The health insurance industry argued Thursday, November 19, that the weak
penalty against individuals could create an incentive for people to hold off on
purchasing health care until they become sick. Because the new laws would
guarantee coverage, a sick person could buy insurance without penalty only when
they felt they needed it.
In an important caveat, self-insured employer plans and multiple-employer
welfare arrangements, known as MEWAs, would not have to meet the “essential
health benefits package” minimums as defined in the bill. These plans would be
protected by ERISA, which allows them to define the plans as they see fit,
though employees could opt out of the plans if they were too expensive,
according to the bill.
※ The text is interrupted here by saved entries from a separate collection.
theorem pvAltScan_eq (m : List (List String)) (colunas : Nat) :
    pvAltScan m colunas = (List.range m.length).foldl (pvScanRow m colunas)
      (List.replicate colunas [], List.replicate colunas m.length) := rfl

-- accumulator values for a processed column prefix
def pvItensVal (m : List (List String)) (j r : Nat) : List String :=
  ((pvCol m j).take r).filter pvItem

def pvTopoVal (m : List (List String)) (j r : Nat) : Nat :=
  if ((pvCol m j).take r).filter pvItem = [] then m.length
  else (((pvCol m j).take r).takeWhile (fun s => !pvItem s)).length

theorem pvTopoVal_lt (m : List (List String)) (j r : Nat) (hr : r < m.length)
    (hf : ((pvCol m j).take r).filter pvItem ≠ []) :
    pvTopoVal m j r < m.length := by
  unfold pvTopoVal
  rw [if_neg hf]
  have h1 : ((List.take r (pvCol m j)).takeWhile (fun s => !pvItem s)).length
      ≤ (List.take r (pvCol m j)).length := (List.takeWhile_prefix _).length_le
  have h2 : ((pvCol m j).take r).length ≤ r := by
    rw [List.length_take]; omega
  omega

-- extending a column prefix by a NON-item changes neither accumulator value
theorem pv_keep_nonitem (m : List (List String)) (j r : Nat)
    (hr : r < m.length) (hv : pvItem ((pvCol m j).getD r "") = false) :
    pvItensVal m j (r+1) = pvItensVal m j r ∧ pvTopoVal m j (r+1) = pvTopoVal m j r := by
  have htake : (pvCol m j).take (r+1) = (pvCol m j).take r ++ [(pvCol m j).getD r ""] :=
    pv_take_succ_getD _ _ (by rw [pvCol_length]; omega)
  unfold pvItensVal pvTopoVal
  rw [htake, pv_filter_append_nonitem _ _ hv]
  refine ⟨rfl, ?_⟩
  by_cases hf : ((pvCol m j).take r).filter pvItem = []
  · rw [if_pos hf, if_pos hf]
  · rw [if_neg hf, if_neg hf, pv_takeWhile_append_ne _ _ hf]

-- extending a column prefix by an item
theorem pv_keep_item (m : List (List String)) (j r : Nat)
    (hr : r < m.length) (hv : pvItem ((pvCol m j).getD r "") = true) :
    pvItensVal m j (r+1) = pvItensVal m j r ++ [(pvCol m j).getD r ""] ∧
    pvTopoVal m j (r+1) = (if ((pvCol m j).take r).filter pvItem = [] then r
      else pvTopoVal m j r) := by
  have htake : (pvCol m j).take (r+1) = (pvCol m j).take r ++ [(pvCol m j).getD r ""] :=
    pv_take_succ_getD _ _ (by rw [pvCol_length]; omega)
  unfold pvItensVal pvTopoVal
  rw [htake, pv_filter_append_item _ _ hv]
  refine ⟨rfl, ?_⟩
  rw [if_neg (by simp)]
  by_cases hf : ((pvCol m j).take r).filter pvItem = []
  · rw [if_pos hf, pv_takeWhile_append_all _ _ hf,
      List.takeWhile_cons_of_neg (by simpa using hv), List.append_nil,
      List.length_take, pvCol_length]
    omega
  · rw [if_neg hf, if_neg hf, pv_takeWhile_append_ne _ _ hf]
Self-insured plans would still have to provide a health
plan that meets the minimum actuarial value standard of 60 percent.
The basic coverage requirements, however, are aimed at health plans providing
coverage through the state-based insurance exchanges.
The bill would allow children up to age 26 to stay on their parents’ health
plans.
Though the bulk of attention has focused on changes in the way insurance is
offered, much of the 2,074-page bill focuses on changes to the health care
system, including an intensified focus on wellness and prevention.
Employers, for example, would be able to increase incentives to participate
in wellness programs from 20 percent of the cost of a health plan to 30 percent.
That number could be increased by the secretary of Health and Human Services to
as high as 50 percent.
Senate Democrats need 60 votes to avoid a Republican filibuster of the
measure.
—Jeremy Smerd
This article has been revised to reflect the following correction:
Correction: November 23, 2009
An earlier version of this article misstated the estimated savings to the federal deficit of the Senate's health care reform bill. The Congressional Budget Office has estimated that the bill would reduce the deficit by $130 billion.